Package 'QuaternaryProd'

Title: Computes the Quaternary Dot Product Scoring Statistic for Signed and Unsigned Causal Graphs
Description: QuaternaryProd is an R package that performs causal reasoning on biological networks, including publicly available networks such as STRINGdb. QuaternaryProd is an open-source alternative to commercial products such as Inginuity Pathway Analysis. For a given a set of differentially expressed genes, QuaternaryProd computes the significance of upstream regulators in the network by performing causal reasoning using the Quaternary Dot Product Scoring Statistic (Quaternary Statistic), Ternary Dot product Scoring Statistic (Ternary Statistic) and Fisher's exact test (Enrichment test). The Quaternary Statistic handles signed, unsigned and ambiguous edges in the network. Ambiguity arises when the direction of causality is unknown, or when the source node (e.g., a protein) has edges with conflicting signs for the same target gene. On the other hand, the Ternary Statistic provides causal reasoning using the signed and unambiguous edges only. The Vignette provides more details on the Quaternary Statistic and illustrates an example of how to perform causal reasoning using STRINGdb.
Authors: Carl Tony Fakhry [cre, aut], Ping Chen [ths], Kourosh Zarringhalam [aut, ths]
Maintainer: Carl Tony Fakhry <[email protected]>
License: GPL (>=3)
Version: 1.41.0
Built: 2024-10-31 03:42:10 UTC
Source: https://github.com/bioc/QuaternaryProd

Help Index


Computes the Quaternary Dot Product Scoring Statistic for Signed and Unsigned Causal Graphs

Description

QuaternaryProd is an R package that performs causal reasoning on biological networks, including publicly available networks such as STRINGdb. QuaternaryProd is an open-source alternative to commercial products such as Inginuity Pathway Analysis. For a given a set of differentially expressed genes, QuaternaryProd computes the significance of upstream regulators in the network by performing causal reasoning using the Quaternary Dot Product Scoring Statistic (Quaternary Statistic), Ternary Dot product Scoring Statistic (Ternary Statistic) and Fisher's exact test (Enrichment test). The Quaternary Statistic handles signed, unsigned and ambiguous edges in the network. Ambiguity arises when the direction of causality is unknown, or when the source node (e.g., a protein) has edges with conflicting signs for the same target gene. On the other hand, the Ternary Statistic provides causal reasoning using the signed and unambiguous edges only. The Vignette provides more details on the Quaternary Statistic and illustrates an example of how to perform causal reasoning using STRINGdb.

Details

Package: QuaternaryProd
Type: Package
Version: 1.15.3
Date: 2015-10-22
License: GPL (>= 2)

Author(s)

Carl Tony Fakhry, Ping Chen and Kourosh Zarringhalam

Maintainer: Carl Tony Fakhry <[email protected]>

References

Carl Tony Fakhry, Parul Choudhary, Alex Gutteridge, Ben Sidders, Ping Chen, Daniel Ziemek, and Kourosh Zarringhalam. Interpreting transcriptional changes using causal graphs: new methods and their practical utility on public networks. BMC Bioinformatics, 17:318, 2016. ISSN 1471-2105. doi: 10.1186/s12859-016-1181-8.
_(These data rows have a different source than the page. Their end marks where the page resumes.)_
-- pv_equiv track=rewrite | github.com/Anmol-Singh-Jaggi/interview-notes | notes/algo-ds-practice/problems/array/first_palindromic.py | first_palindromic
-- ===== SOURCE A (Python) =====
-- from collections import Counter
--
-- def first_palindromic(str):
--     '''
--     There should be at most one char whose frequency is odd.
--     '''
--     chars_counter = Counter(str)
--     odd_count = 0
--     even_count = 0
--     odd_char = ''
--     for key, value in chars_counter.items():
--         if value & 1:
--             odd_char = key
--             odd_count += 1
--         else:
--             even_count += 1
--     if odd_count > 1:
--         return None
--     middle_element = odd_char
--     chars_counter[middle_element] -= 1
--     # Now all the frequencies are even.
--     chars_sorted = sorted(chars_counter.keys())
--     ans_list = []
--     for char in chars_sorted:
--         chars_counter[char] //= 2
--         ans_list.extend([char] * chars_counter[char])
--     ans_list.append(middle_element)
--     for char in reversed(chars_sorted):
--         ans_list.extend([char] * chars_counter[char])
--         chars_counter[char] //= 2
--
--     assert(not any(value > 0 for value in chars_counter.values()))
--     return ''.join(ans_list)
-- ===== SOURCE B (Python) =====
-- def first_palindromic(str):
--     # Sort all characters, then pair them up in one left-to-right scan:
--     # two equal adjacent chars form a mirrored pair, a lone char must be
--     # the unique middle; a second lone char means no palindrome exists.
--     s = sorted(str)
--     half = []
--     mid = None
--     i = 0
--     while i < len(s):
--         if i + 1 < len(s) and s[i] == s[i + 1]:
--             half.append(s[i])
--             i += 2
--         else:
--             if mid is not None:
--                 return None
--             mid = s[i]
--             i += 1
--     h = ''.join(half)
--     return h + (mid if mid is not None else '') + h[::-1]
-- ===== Notes on version B (the rewrite author's own statement) =====
-- stated objective: alternative
-- what changed: A counts character frequencies in a Counter and emits count//2 copies per distinct char in two counter-mutating loops around a tracked odd char; B uses no counter at all: it sorts the whole character sequence and does one pair-matching scan over it (two equal adjacent chars become one half char, a lone char is the middle, a second lone char means None), then mirrors the half with a slice.
-- crash fix: On strings with at most one odd-frequency character and some character occurring >= 4 times, A raises AssertionError at its final assert (the second loop halves the already-halved counts, leaving a positive residue); B returns the lexicographically smallest palindrome permutation. — e.g. on first_palindromic("aaaa"): A raises AssertionError, B returns some "aaaa"
import Mathlib
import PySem

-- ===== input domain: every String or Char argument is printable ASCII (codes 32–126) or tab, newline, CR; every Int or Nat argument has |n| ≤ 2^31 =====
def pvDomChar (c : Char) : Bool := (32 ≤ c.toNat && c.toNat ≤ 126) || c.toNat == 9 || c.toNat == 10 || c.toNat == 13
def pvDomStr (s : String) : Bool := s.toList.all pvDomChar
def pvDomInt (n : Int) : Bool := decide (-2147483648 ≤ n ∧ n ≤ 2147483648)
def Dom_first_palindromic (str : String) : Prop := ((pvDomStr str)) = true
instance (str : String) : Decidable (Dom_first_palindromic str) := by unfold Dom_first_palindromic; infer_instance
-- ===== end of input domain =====

-- B drops A's Counter entirely: it sorts the whole character sequence and pair-matches
-- adjacent equal chars in one scan (a lone char is the middle), mirroring the half by slice
-- (objective: alternative).

-- Python iterates a string as 1-character strings; both ports handle those
def pvToS (c : Char) : String := String.ofList [c]

-- ===== PORT A =====
def first_palindromic (str : String) : Option String :=
  let chars_counter := PySem.Dict.counter (str.toList.map pvToS)
  -- for key, value in chars_counter.items(): 'value & 1' on a count (always ≥ 0 here) is value % 2
  let st := chars_counter.items.foldl
    (fun (st : Int × Int × String) kv =>
      if PySem.Int.mod kv.2 2 == 1 then (st.1 + 1, st.2.1, kv.1)
      else (st.1, st.2.1 + 1, st.2.2)) (0, 0, "")
  if st.1 > 1 then none
  else
    let middle_element := st.2.2
    let c1 := chars_counter.modify middle_element 0 (fun v => v - 1)
    let chars_sorted := PySem.List.sorted c1.keys (fun x => x) false
    let p1 := chars_sorted.foldl
      (fun (p : PySem.Dict String Int × List String) ch =>
        let d := p.1.modify ch 0 (fun v => PySem.Int.floordiv v 2)
        (d, p.2 ++ PySem.List.pyRepeat [ch] (d.getD ch 0))) (c1, [])
    let p2 := chars_sorted.reverse.foldl
      (fun (p : PySem.Dict String Int × List String) ch =>
        (p.1.modify ch 0 (fun v => PySem.Int.floordiv v 2),
         p.2 ++ PySem.List.pyRepeat [ch] (p.1.getD ch 0)))
      (p1.1, p1.2 ++ [middle_element])
    -- Python's final 'assert not any(v > 0 …)' raises exactly on the inputs Pre_ excludes
    some (PySem.Str.join "" p2.2)

-- ===== PORT B =====
-- B's while-loop over the sorted list, as structural recursion on the remaining suffix
-- (state = the half accumulator and the optional middle char, exactly the loop's variables)
def pvLoopB : List String → List String → Option String → Option (List String × Option String)
  | [], half, mid => some (half, mid)
  | [x], half, mid => if mid.isSome then none else some (half, some x)
  | x :: y :: t, half, mid =>
      if x == y then pvLoopB t (half ++ [x]) mid
      else if mid.isSome then none else pvLoopB (y :: t) half (some x)

def first_palindromic_alt (str : String) : Option String :=
  let s := PySem.List.sorted (str.toList.map pvToS) (fun x => x) false
  match pvLoopB s [] none with
  | none => none
  | some (half, mid) =>
    let h := PySem.Str.join "" half
    -- h[::-1]: slice with step -1, never raises (step ≠ 0)
    some (h ++ mid.getD "" ++ (PySem.Str.slice? h none none (-1)).getD "")

-- ===== PRECONDITION & SPEC =====
-- Pre_ excludes exactly the inputs on which A raises AssertionError at its final assert:
-- at most one odd-frequency character together with some character occurring ≥ 4 times
-- (the second loop halves the already-halved counts, leaving a positive residue there).
def Pre_first_palindromic (str : String) : Prop :=
  2 ≤ str.toList.dedup.countP (fun ch => str.toList.count ch % 2 == 1) ∨
    str.toList.all (fun ch => str.toList.count ch ≤ 3) = true
instance (str : String) : Decidable (Pre_first_palindromic str) := by
  unfold Pre_first_palindromic; infer_instance

def pvWitness_first_palindromic : String := "aabbc"

-- On strings with at most one odd-frequency character and some character occurring ≥ 4 times,
-- A raises AssertionError while B returns the lexicographically smallest palindrome permutation.
def Raises_first_palindromic (str : String) : Prop :=
  str.toList.dedup.countP (fun ch => str.toList.count ch % 2 == 1) ≤ 1 ∧
    str.toList.any (fun ch => 4 ≤ str.toList.count ch) = true
instance (str : String) : Decidable (Raises_first_palindromic str) := by
  unfold Raises_first_palindromic; infer_instance
def pvRaiseWitness_first_palindromic : String := "aaaa"
def pvRaiseWitnessOut_first_palindromic : Option String := some "aaaa"

def Spec_first_palindromic (str : String) (out : Option String) : Prop := out = first_palindromic_alt str
instance (str : String) (out : Option String) : Decidable (Spec_first_palindromic str out) := by unfold Spec_first_palindromic; infer_instance

-- ===== CLAIM (what is proved, stated in full; the proofs are below) =====
def Claim_equal_first_palindromic : Prop := ∀ (str : String), Dom_first_palindromic str → Pre_first_palindromic str → Spec_first_palindromic str (first_palindromic str)

def Claim_raises_first_palindromic : Prop := (∀ (str : String), Dom_first_palindromic str → Raises_first_palindromic str → ¬ Pre_first_palindromic str) ∧ (Dom_first_palindromic (pvRaiseWitness_first_palindromic) ∧ Raises_first_palindromic (pvRaiseWitness_first_palindromic) ∧ first_palindromic_alt (pvRaiseWitness_first_palindromic) = pvRaiseWitnessOut_first_palindromic)

-- ===== LEMMAS AND PROOFS =====

theorem pv_joinNil (l : List (List Char)) : PySem.Chars.join [] l = l.flatten := by
  induction l with
  | nil => simp [PySem.Chars.join_nil]
  | cons x t ih =>
    cases t with
    | nil => simp [PySem.Chars.join_singleton]
    | cons y t2 => rw [PySem.Chars.join_cons_cons]; simp_all

theorem pv_loop1 (items : List (String × Int)) (a b : Int) (s : String) :
    (items.foldl (fun (st : Int × Int × String) kv =>
      if PySem.Int.mod kv.2 2 == 1 then (st.1 + 1, st.2.1, kv.1)
      else (st.1, st.2.1 + 1, st.2.2)) (a, b, s)).1
    = a + (items.countP (fun kv => PySem.Int.mod kv.2 2 == 1) : Int) := by
  induction items generalizing a b s with
  | nil => simp
  | cons kv t ih =>
    simp only [List.foldl_cons, List.countP_cons]
    by_cases h : (PySem.Int.mod kv.2 2 == 1) = true
    · rw [if_pos h, ih, if_pos h]; push_cast; ring
    · rw [if_neg h, ih, if_neg h]; push_cast; ring

theorem pv_loop3 (items : List (String × Int)) (a b : Int) (s : String) :
    (items.foldl (fun (st : Int × Int × String) kv =>
      if PySem.Int.mod kv.2 2 == 1 then (st.1 + 1, st.2.1, kv.1)
      else (st.1, st.2.1 + 1, st.2.2)) (a, b, s)).2.2
    = (items.filter (fun kv => PySem.Int.mod kv.2 2 == 1)).foldl (fun _ kv => kv.1) s := by
  induction items generalizing a b s with
  | nil => simp
  | cons kv t ih =>
    simp only [List.foldl_cons, List.filter_cons]
    by_cases h : (PySem.Int.mod kv.2 2 == 1) = true
    · rw [if_pos h, ih, if_pos h, List.foldl_cons]
    · rw [if_neg h, ih, if_neg h]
Franceschini, A (2013). STRING v9.1: protein-protein interaction networks, with increased coverage and integration. In:'Nucleic Acids Res. 2013 Jan;41(Database issue):D808-15. doi: 10.1093/nar/gks1094. Epub 2012 Nov 29'.


Computes the probability mass function of the scores.

Description

This function computes the probability mass function for the Quaternary Dot Product Scoring Statistic for signed causal graphs. This includes scores with probabilities strictly greater than zero.

Usage

QP_Pmf(q_p, q_m, q_z, q_r, n_p, n_m, n_z, epsilon = 1e-16)

Arguments

q_p

Expected number of positive predictions.

q_m

Expected number of negative predictions.

q_z

Expected number of nil predictions.

q_r

Expected number of regulated predictions.

n_p

Number of positive predictions from experiments.

n_m

Number of negative predictions from experiments.

n_z

Number of nil predictions from experiments.

epsilon

parameter for thresholding probabilities of matrices. Default value is 1e-16.

Details

This function computes the probability for each score in the support of the distribution. The returned value is a vector of probabilities where the returned vector has names set equal to the corresponding scores.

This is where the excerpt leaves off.